[英]splitting data using regex in python
I have a file of many line. 我有很多行的文件。 of format as below,
格式如下
//many lines of normal text
00.0000125 1319280 9.2 The Shawshank Redemption (1994)
//lines of text
0000011111 59 6.8 "$#*! My Dad Says" (2010) {You Can't Handle the Truce (#1.10)}
1...101002 17 6.6 "$1,000,000 Chance of a Lifetime" (1986)
I want to split the data as columns 1...101002,17,6.6,"$1,000,000 Chance of a Lifetime" (1986)
我想将数据拆分为列
1...101002,17,6.6,"$1,000,000 Chance of a Lifetime" (1986)
The program I tried is , 我尝试的程序是
import re
f = open("E:/file.list");
reg = re.compile('[+ ].{10,}[+ ][+0-9].{3,}[+ ]')
for each in f:
if reg.match(each):
print each
print reg.split(each)
It is not giving correct answer can I know the regex to use. 我知道使用的正则表达式没有给出正确的答案。
It is easier to match instead of split in this case. 在这种情况下,匹配比拆分更容易。
^\s*(\S+)\s+(\S+)\s+(\S+)\s+(.*)$
Try this.See demo. 试试看。看演示。
http://regex101.com/r/oE6jJ1/47 http://regex101.com/r/oE6jJ1/47
import re
p = re.compile(ur'^\s*(\S+)\s+(\S+)\s+(\S+)\s+(.*)$', re.IGNORECASE | re.MULTILINE)
test_str = u"00.0000125 1319280 9.2 The Shawshank Redemption (1994)\n\n 0000011111 59 6.8 \"$#*! My Dad Says\" (2010) {You Can't Handle the Truce (#1.10)}\n 1...101002 17 6.6 \"$1,000,000 Chance of a Lifetime\" (1986)"
re.findall(p, test_str)
>>> text="""0000011111 59 6.8 "$#*! My Dad Says" (2010) {You Can't Handle the Truce (#1.10)}
... 1...101002 17 6.6 "$1,000,000 Chance of a Lifetime" (1986)"""
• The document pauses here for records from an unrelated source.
-- pv_equiv track=rewrite | github.com/MaxSchmitz/online_translater_practice | Problems/Stable selection sort/farts.py | farts
-- ===== SOURCE A (Python) =====
-- def farts(array, left, right, value):
--     if left >= right:
--         return 0
--     elif left == right - 1:
--         if array[left] == value:
--             return 1
--         else:
--             return 0
--     else:
--         middle = (left + right) // 2
--         return farts(array, left, middle, value) + farts(array, middle, right, value)
-- ===== SOURCE B (Python) =====
-- def farts(array, left, right, value):
--     count = 0
--     for i in range(left, right):
--         if array[i] == value:
--             count += 1
--     return count
-- ===== Notes on version B (the rewrite author's own statement) =====
-- stated objective: simpler
-- what changed: Replaced the recursive middle-splitting divide-and-conquer with a single iterative pass over range(left, right) that increments a counter on each match, indexing directly so negative-index behaviour is preserved.
import Mathlib
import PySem

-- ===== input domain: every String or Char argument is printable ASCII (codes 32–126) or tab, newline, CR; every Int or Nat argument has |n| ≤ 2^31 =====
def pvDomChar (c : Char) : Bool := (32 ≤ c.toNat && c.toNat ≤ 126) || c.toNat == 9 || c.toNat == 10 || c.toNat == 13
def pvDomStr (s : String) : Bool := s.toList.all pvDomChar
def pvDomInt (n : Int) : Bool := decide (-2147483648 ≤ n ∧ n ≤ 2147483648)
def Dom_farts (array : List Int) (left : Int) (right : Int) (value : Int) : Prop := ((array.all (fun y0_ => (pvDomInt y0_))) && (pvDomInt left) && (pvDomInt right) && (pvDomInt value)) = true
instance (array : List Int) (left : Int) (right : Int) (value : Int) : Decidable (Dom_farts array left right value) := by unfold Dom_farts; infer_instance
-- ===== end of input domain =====

-- B replaces the recursive middle-splitting count with one iterative pass over range(left, right); objective: simpler.

-- ===== PORT A =====
def farts (array : List Int) (left : Int) (right : Int) (value : Int) : Int :=
  if left ≥ right then 0
  else if left = right - 1 then
    if PySem.List.pyGetD array left 0 = value then 1 else 0
  else
    let middle := PySem.Int.floordiv (left + right) 2
    farts array left middle value + farts array middle right value
termination_by (right - left).toNat
decreasing_by
  all_goals
    rw [PySem.Int.floordiv_eq_ediv_of_pos (by omega)]
    omega

-- ===== PORT B =====
def farts_alt (array : List Int) (left : Int) (right : Int) (value : Int) : Int :=
  (PySem.List.pyRange left right 1).foldl
    (fun count i => if PySem.List.pyGetD array i 0 = value then count + 1 else count) 0

-- ===== PRECONDITION & SPEC =====
-- Pre_ excludes exactly the inputs where Python A raises IndexError: some index in
-- [left, right) is outside Python's valid (negative-wrapping) index range of the list.
def Pre_farts (array : List Int) (left : Int) (right : Int) (value : Int) : Prop :=
  right ≤ left ∨ (-(array.length : Int) ≤ left ∧ right ≤ (array.length : Int))
instance (array : List Int) (left : Int) (right : Int) (value : Int) : Decidable (Pre_farts array left right value) := by unfold Pre_farts; infer_instance
def pvWitness_farts : List Int × Int × Int × Int := ([1, 2, 1, 3], 0, 4, 1)

def Spec_farts (array : List Int) (left : Int) (right : Int) (value : Int) (out : Int) : Prop := out = farts_alt array left right value
instance (array : List Int) (left : Int) (right : Int) (value : Int) (out : Int) : Decidable (Spec_farts array left right value out) := by unfold Spec_farts; infer_instance

-- ===== CLAIM (what is proved, stated in full; the proofs are below) =====
def Claim_equal_farts : Prop := ∀ (array : List Int) (left : Int) (right : Int) (value : Int), Dom_farts array left right value → Pre_farts array left right value → Spec_farts array left right value (farts array left right value)

-- ===== LEMMAS AND PROOFS =====

-- B's fold equals the 0/1 sum over the range.
lemma farts_alt_eq_sum (array : List Int) (left right value : Int) :
    farts_alt array left right value =
      ((PySem.List.pyRange left right 1).map
        (fun i => if PySem.List.pyGetD array i 0 = value then (1 : Int) else 0)).sum := by
  unfold farts_alt
  have h : (fun (count : Int) (i : Int) =>
      if PySem.List.pyGetD array i 0 = value then count + 1 else count)
      = fun count i => count + (if PySem.List.pyGetD array i 0 = value then (1 : Int) else 0) := by
    funext c i; split <;> simp
  rw [h, PySem.List.foldl_add]
  simp

-- A's recursion also computes that sum (strong induction on the interval length).
lemma farts_eq_sum (array : List Int) (value : Int) :
    ∀ (n : Nat) (left right : Int), (right - left).toNat ≤ n →
      farts array left right value =
        ((PySem.List.pyRange left right 1).map
          (fun i => if PySem.List.pyGetD array i 0 = value then (1 : Int) else 0)).sum := by
  intro n
  induction n with
  | zero =>
    intro l r h
    have hlr : r ≤ l := by omega
    rw [farts, PySem.List.pyRange_one_eq_nil hlr]
    simp [hlr]
  | succ n ih =>
    intro l r h
    rw [farts]
    by_cases h1 : l ≥ r
    · rw [PySem.List.pyRange_one_eq_nil h1]; simp [h1]
    · by_cases h2 : l = r - 1
      · have : r = l + 1 := by omega
        subst this
        rw [PySem.List.pyRange_one_singleton]
        simp [h1]
      · simp only [h1, h2, if_false]
        have hmid := PySem.Int.floordiv_two_mid_bounds (lo := l) (hi := r) (by omega)
        set m := PySem.Int.floordiv (l + r) 2 with hm
        have hm2 : l < m ∧ m < r := by
          rw [hm, PySem.Int.floordiv_eq_ediv_of_pos (by omega)]
          constructor <;> omega
        rw [ih l m (by omega), ih m r (by omega),
          PySem.List.pyRange_one_append l m r (by omega) (by omega), List.map_append,
          List.sum_append]

-- ===== VERDICT (by name: the statement is the Claim_ definition above) =====
theorem farts_spec : Claim_equal_farts := by
  intro array left right value _ _
  unfold Spec_farts
  rw [farts_alt_eq_sum, farts_eq_sum array value (right - left).toNat left right le_rfl]
-- pv_equiv track=rewrite | github.com/davidbrownell/Common_Environment_v2 | Libraries/Python/CommonEnvironment/v1.0/CommonEnvironment/TypeInfo.py | ItemRegularExpressionImpl
-- ===== SOURCE A (Python) =====
-- def ItemRegularExpressionImpl(min, max):
--     patterns = []
--
--     if min < 0 or min == None:
--         patterns.append('-')
--
--         if max > 0 or max == None:
--             patterns.append('?')
--
--     patterns.append('[0-9]')
--
--     if min == None or max == None:
--         patterns.append('+')
--     else:
--         value = 10
--         count = 1
--
--         while True:
--             if min >= -value and max <= value:
--                 break
--
--             value *= 10
--             count += 1
--
--         patterns.append("{%d}" % count)
--
--     return ''.join(patterns)
-- ===== SOURCE B (Python) =====
-- def ItemRegularExpressionImpl(min, max):
--     prefix = ''
--     if min < 0:
--         prefix = '-?' if max is None or max > 0 else '-'
--     if max is None:
--         return prefix + '[0-9]+'
--     t = max if max >= -min else -min
--     count = 1 if t <= 0 else len(str(t - 1))
--     return prefix + '[0-9]{%d}' % count
-- ===== Notes on version B (the rewrite author's own statement) =====
-- stated objective: simpler
-- what changed: Replaces the while-loop that multiplies by 10 searching for the first power of ten bounding both ends with a closed-form digit count: t = max(max, -min), count = 1 if t <= 0 else len(str(t-1)).
import Mathlib
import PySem

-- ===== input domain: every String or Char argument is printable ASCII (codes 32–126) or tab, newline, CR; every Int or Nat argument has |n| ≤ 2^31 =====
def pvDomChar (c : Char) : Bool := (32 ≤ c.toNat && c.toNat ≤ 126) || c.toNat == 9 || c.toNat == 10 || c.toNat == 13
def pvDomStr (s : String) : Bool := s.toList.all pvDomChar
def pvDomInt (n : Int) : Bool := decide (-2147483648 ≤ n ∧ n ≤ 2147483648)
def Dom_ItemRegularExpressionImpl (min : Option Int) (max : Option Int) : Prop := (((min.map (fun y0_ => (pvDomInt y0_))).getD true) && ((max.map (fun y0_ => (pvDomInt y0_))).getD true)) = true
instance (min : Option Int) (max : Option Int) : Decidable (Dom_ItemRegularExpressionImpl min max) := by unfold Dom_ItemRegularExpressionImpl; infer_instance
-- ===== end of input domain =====

-- B replaces A's while-loop power-of-ten search by a closed-form digit count (len(str(t-1))); equally fast, simpler.

-- ===== PORT A =====
-- A's while-loop: value starts at 10, count at 1; multiply by 10 until min >= -value and max <= value.
-- The positivity hypothesis hv only justifies termination; the computation is A's loop step for step.
def pyCountLoopA (m M : Int) (value : Int) (count : Int) : Int :=
  if value ≤ 0 then count  -- totality guard only: A calls this with value = 10 and it only grows
  else if -value ≤ m ∧ M ≤ value then count
  else pyCountLoopA m M (value * 10) (count + 1)
termination_by (Max.max M (-m) - value).toNat
decreasing_by
  rename_i hv h
  have h1 : value < Max.max M (-m) := by
    rcases not_and_or.mp h with h' | h' <;> simp only [lt_max_iff] <;> omega
  omega

def ItemRegularExpressionImpl (min : Option Int) (max : Option Int) : String :=
  match min, max with
  | none, _ => ""                       -- Python raises TypeError here ('None < 0'); outside Pre_
  | some m, none =>
      if m < 0 then ""                  -- Python raises TypeError here ('None > 0'); outside Pre_
      else "[0-9]+"
  | some m, some M =>
      (if m < 0 then (if 0 < M then "-?" else "-") else "")
        ++ "[0-9]" ++ "{" ++ PySem.Int.toStr (pyCountLoopA m M 10 1) ++ "}"

-- ===== PORT B =====
def ItemRegularExpressionImpl_alt (min : Option Int) (max : Option Int) : String :=
  match min with
  | none => ""                          -- B raises TypeError here too ('None < 0'); outside Pre_
  | some m =>
      let prefix_ : String :=
        if m < 0 then (match max with | none => "-?" | some M => if 0 < M then "-?" else "-") else ""
      match max with
      | none => prefix_ ++ "[0-9]+"
      | some M =>
          let t : Int := if -m ≤ M then M else -m
          let count : Int := if t ≤ 0 then 1 else PySem.Str.len (PySem.Int.toStr (t - 1))
          prefix_ ++ "[0-9]{" ++ PySem.Int.toStr count ++ "}"

-- ===== PRECONDITION & SPEC =====
-- Pre_ excludes exactly the inputs where the Python A raises TypeError: min = None, or min < 0 with max = None.
def Pre_ItemRegularExpressionImpl (min : Option Int) (max : Option Int) : Prop :=
  min.isSome = true ∧ (min.getD 0 < 0 → max.isSome = true)
instance (min : Option Int) (max : Option Int) : Decidable (Pre_ItemRegularExpressionImpl min max) := by unfold Pre_ItemRegularExpressionImpl; infer_instance

def pvWitness_ItemRegularExpressionImpl : Option Int × Option Int := (some (-37), some 120)

def Spec_ItemRegularExpressionImpl (min : Option Int) (max : Option Int) (out : String) : Prop := out = ItemRegularExpressionImpl_alt min max
instance (min : Option Int) (max : Option Int) (out : String) : Decidable (Spec_ItemRegularExpressionImpl min max out) := by unfold Spec_ItemRegularExpressionImpl; infer_instance

-- ===== CLAIM (what is proved, stated in full; the proofs are below) =====
def Claim_equal_ItemRegularExpressionImpl : Prop := ∀ (min : Option Int) (max : Option Int), Dom_ItemRegularExpressionImpl min max → Pre_ItemRegularExpressionImpl min max → Spec_ItemRegularExpressionImpl min max (ItemRegularExpressionImpl min max)

-- ===== LEMMAS AND PROOFS =====

-- Length of Nat.toDigitsCore 10 with empty accumulator, for sufficient fuel.
lemma toDigitsCore_len_log (f : Nat) : ∀ n : Nat, n < f →
    (Nat.toDigitsCore 10 f n []).length = Nat.log 10 n + 1 := by
  induction f with
  | zero => intro n h; omega
  | succ f ih =>
    intro n h
    rw [Nat.toDigitsCore]
    by_cases h10 : n / 10 = 0
    · have hn : n < 10 := by omega
      simp [h10, Nat.log_eq_zero_iff.mpr (Or.inl hn)]
    · have hn : 10 ≤ n := Nat.le_of_not_lt (fun hlt => h10 (Nat.div_eq_of_lt hlt))
      simp only [h10, if_false]
      rw [Nat.toDigitsCore_lens_eq, ih (n / 10) (by omega),
          Nat.log_div_base, Nat.sub_add_cancel (Nat.succ_le_of_lt (Nat.log_pos (by norm_num) hn))]

-- Decimal-string length of a nonnegative integer.
lemma toStr_len_eq (x : Int) (hx : 0 ≤ x) :
    PySem.Str.len (PySem.Int.toStr x) = (Nat.log 10 x.toNat + 1 : Nat) := by
  rw [PySem.Str.len_eq, PySem.Int.toList_toStr]
  simp only [PySem.Int.toChars, if_neg (by omega : ¬ x < 0)]
  rw [show Nat.toDigits 10 x.toNat = Nat.toDigitsCore 10 (x.toNat + 1) x.toNat [] from rfl,
      toDigitsCore_len_log _ _ (Nat.lt_succ_self _)]

-- The closed-form count: K t = Nat.log 10 (t-1).toNat + 1.
-- (i) t ≤ 10 ^ K t
lemma t_le_pow_K (t : Int) : t ≤ 10 ^ (Nat.log 10 (t - 1).toNat + 1) := by
  by_cases h1 : t ≤ 1
  · calc t ≤ 1 := h1
      _ ≤ 10 ^ (Nat.log 10 (t - 1).toNat + 1) := one_le_pow₀ (by norm_num)
  · have hn : (t - 1).toNat = (t - 1) := Int.toNat_of_nonneg (by omega)
    have := Nat.lt_pow_succ_log_self (by norm_num : 1 < 10) (t - 1).toNat
    have : ((t - 1).toNat : Int) < ((10 ^ (Nat.log 10 (t - 1).toNat + 1) : Nat) : Int) := by
      exact_mod_cast this
    push_cast at this
    omega
-- (ii) for 1 ≤ j < K t, 10 ^ j < t
lemma pow_lt_t (t : Int) (j : Nat) (hj : j < Nat.log 10 (t - 1).toNat + 1) (hj1 : 1 ≤ j) :
    (10 : Int) ^ j < t := by
  have hlog : 1 ≤ Nat.log 10 (t - 1).toNat := by omega
  have hne : (t - 1).toNat ≠ 0 := by
    intro h0; rw [h0] at hlog; simp [Nat.log_zero_right] at hlog
  have ht2 : 2 ≤ t := by omega
  have h1 : (10 : Nat) ^ j ≤ 10 ^ (Nat.log 10 (t - 1).toNat) :=
    Nat.pow_le_pow_right (by norm_num) (by omega)
  have h2 : (10 : Nat) ^ (Nat.log 10 (t - 1).toNat) ≤ (t - 1).toNat :=
    Nat.pow_log_le_self 10 hne
  have : ((10 : Nat) ^ j : Int) ≤ ((t - 1).toNat : Int) := by exact_mod_cast le_trans h1 h2
  have hn : ((t - 1).toNat : Int) = t - 1 := Int.toNat_of_nonneg (by omega)
  push_cast at this
  omega

-- A's loop started at count c (value = 10^c) returns the closed-form count, for 1 ≤ c ≤ K.
lemma pyCountLoopA_eq (m M : Int) (c : Nat) (hc : 1 ≤ c)
    (hcK : c ≤ Nat.log 10 ((if -m ≤ M then M else -m) - 1).toNat + 1) :
    pyCountLoopA m M (10 ^ c) c =
      (Nat.log 10 ((if -m ≤ M then M else -m) - 1).toNat + 1 : Nat) := by
  set t : Int := if -m ≤ M then M else -m with ht
  set K : Nat := Nat.log 10 (t - 1).toNat + 1 with hK
  have htm : -m ≤ t := by rw [ht]; split <;> omega
  have htM : M ≤ t := by rw [ht]; split <;> omega
  induction hd : K - c generalizing c with
  | zero =>
    have hcK' : c = K := by omega
    subst hcK'
    have hle := t_le_pow_K t
    rw [← hK] at hle
    have hpos : (0 : Int) < 10 ^ K := by positivity
    rw [pyCountLoopA, if_neg (by omega), if_pos (by constructor <;> omega)]
  | succ d ih =>
    have hlt : (10 : Int) ^ c < t := pow_lt_t t c (by omega) hc
    have hpos : (0 : Int) < 10 ^ c := by positivity
    rw [pyCountLoopA, if_neg (by omega), if_neg (by intro ⟨h1, h2⟩; omega)]
    have := ih (c + 1) (by omega) (by omega) (by omega)
    convert this using 2

-- The two counts agree.
lemma strcat (p s : String) : p ++ "[0-9]" ++ "{" ++ s ++ "}" = p ++ "[0-9]{" ++ s ++ "}" := by
  have h : ("[0-9]" : String) ++ "{" = "[0-9]{" := by decide
  rw [@String.append_assoc p "[0-9]" "{", h]

lemma counts_eq (m M : Int) :
    pyCountLoopA m M 10 1 =
      (let t : Int := if -m ≤ M then M else -m
       if t ≤ 0 then 1 else PySem.Str.len (PySem.Int.toStr (t - 1))) := by
  set t : Int := if -m ≤ M then M else -m with ht
  have h := pyCountLoopA_eq m M 1 le_rfl (by omega)
  rw [show ((10 : Int) ^ 1) = 10 by norm_num, Nat.cast_one, ← ht] at h
  simp only [h]
  by_cases h0 : t ≤ 0
  · have : (t - 1).toNat = 0 := by omega
    simp [h0, this, Nat.log_zero_right]
  · rw [if_neg h0, toStr_len_eq (t - 1) (by omega)]

-- ===== VERDICT (by name: the statement is the Claim_ definition above) =====
theorem ItemRegularExpressionImpl_spec : Claim_equal_ItemRegularExpressionImpl := by
  intro min max _ hpre
  unfold Spec_ItemRegularExpressionImpl
  rcases min with _ | m
  · simp [Pre_ItemRegularExpressionImpl] at hpre
  rcases max with _ | M
  · rcases hpre with ⟨_, h2⟩
    simp only [Option.getD_some] at h2
    have hm : ¬ m < 0 := fun h => by simpa using h2 h
    simp [ItemRegularExpressionImpl, ItemRegularExpressionImpl_alt, hm]
  · simp only [ItemRegularExpressionImpl, ItemRegularExpressionImpl_alt, counts_eq m M]
    exact strcat _ _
>>> re.findall(r'([0-9\.]+)\s*([0-9]+)\s*([0-9\.]+)\s*(".*")',text)
[('0000011111', '59', '6.8', '"$#*! My Dad Says"'), ('1...101002', '17', '6.6', '"$1,000,000 Chance of a Lifetime"')]
I changed RegEx pattern. 我更改了RegEx模式。
import re
f = open("file.txt");
reg = re.compile(r" (.{10}) *(\d*) *(\d*\.\d*) (.*)")
for each in f:
if reg.match(each):
print each
print reg.split(each)
What about something like 怎么样
>>> str='1...101002 17 6.6 "$1,000,000 Chance of a Lifetime" (1986)'
>>> re.findall(r'^([^ ]+)\s+([^ ]+)\s+([^ ]+)\s+(.*)', str)
[('1...101002', '17', '6.6', '"$1,000,000 Chance of a Lifetime" (1986)')]
First you split the lines by split()
function then slice the split list (use itertools.islice()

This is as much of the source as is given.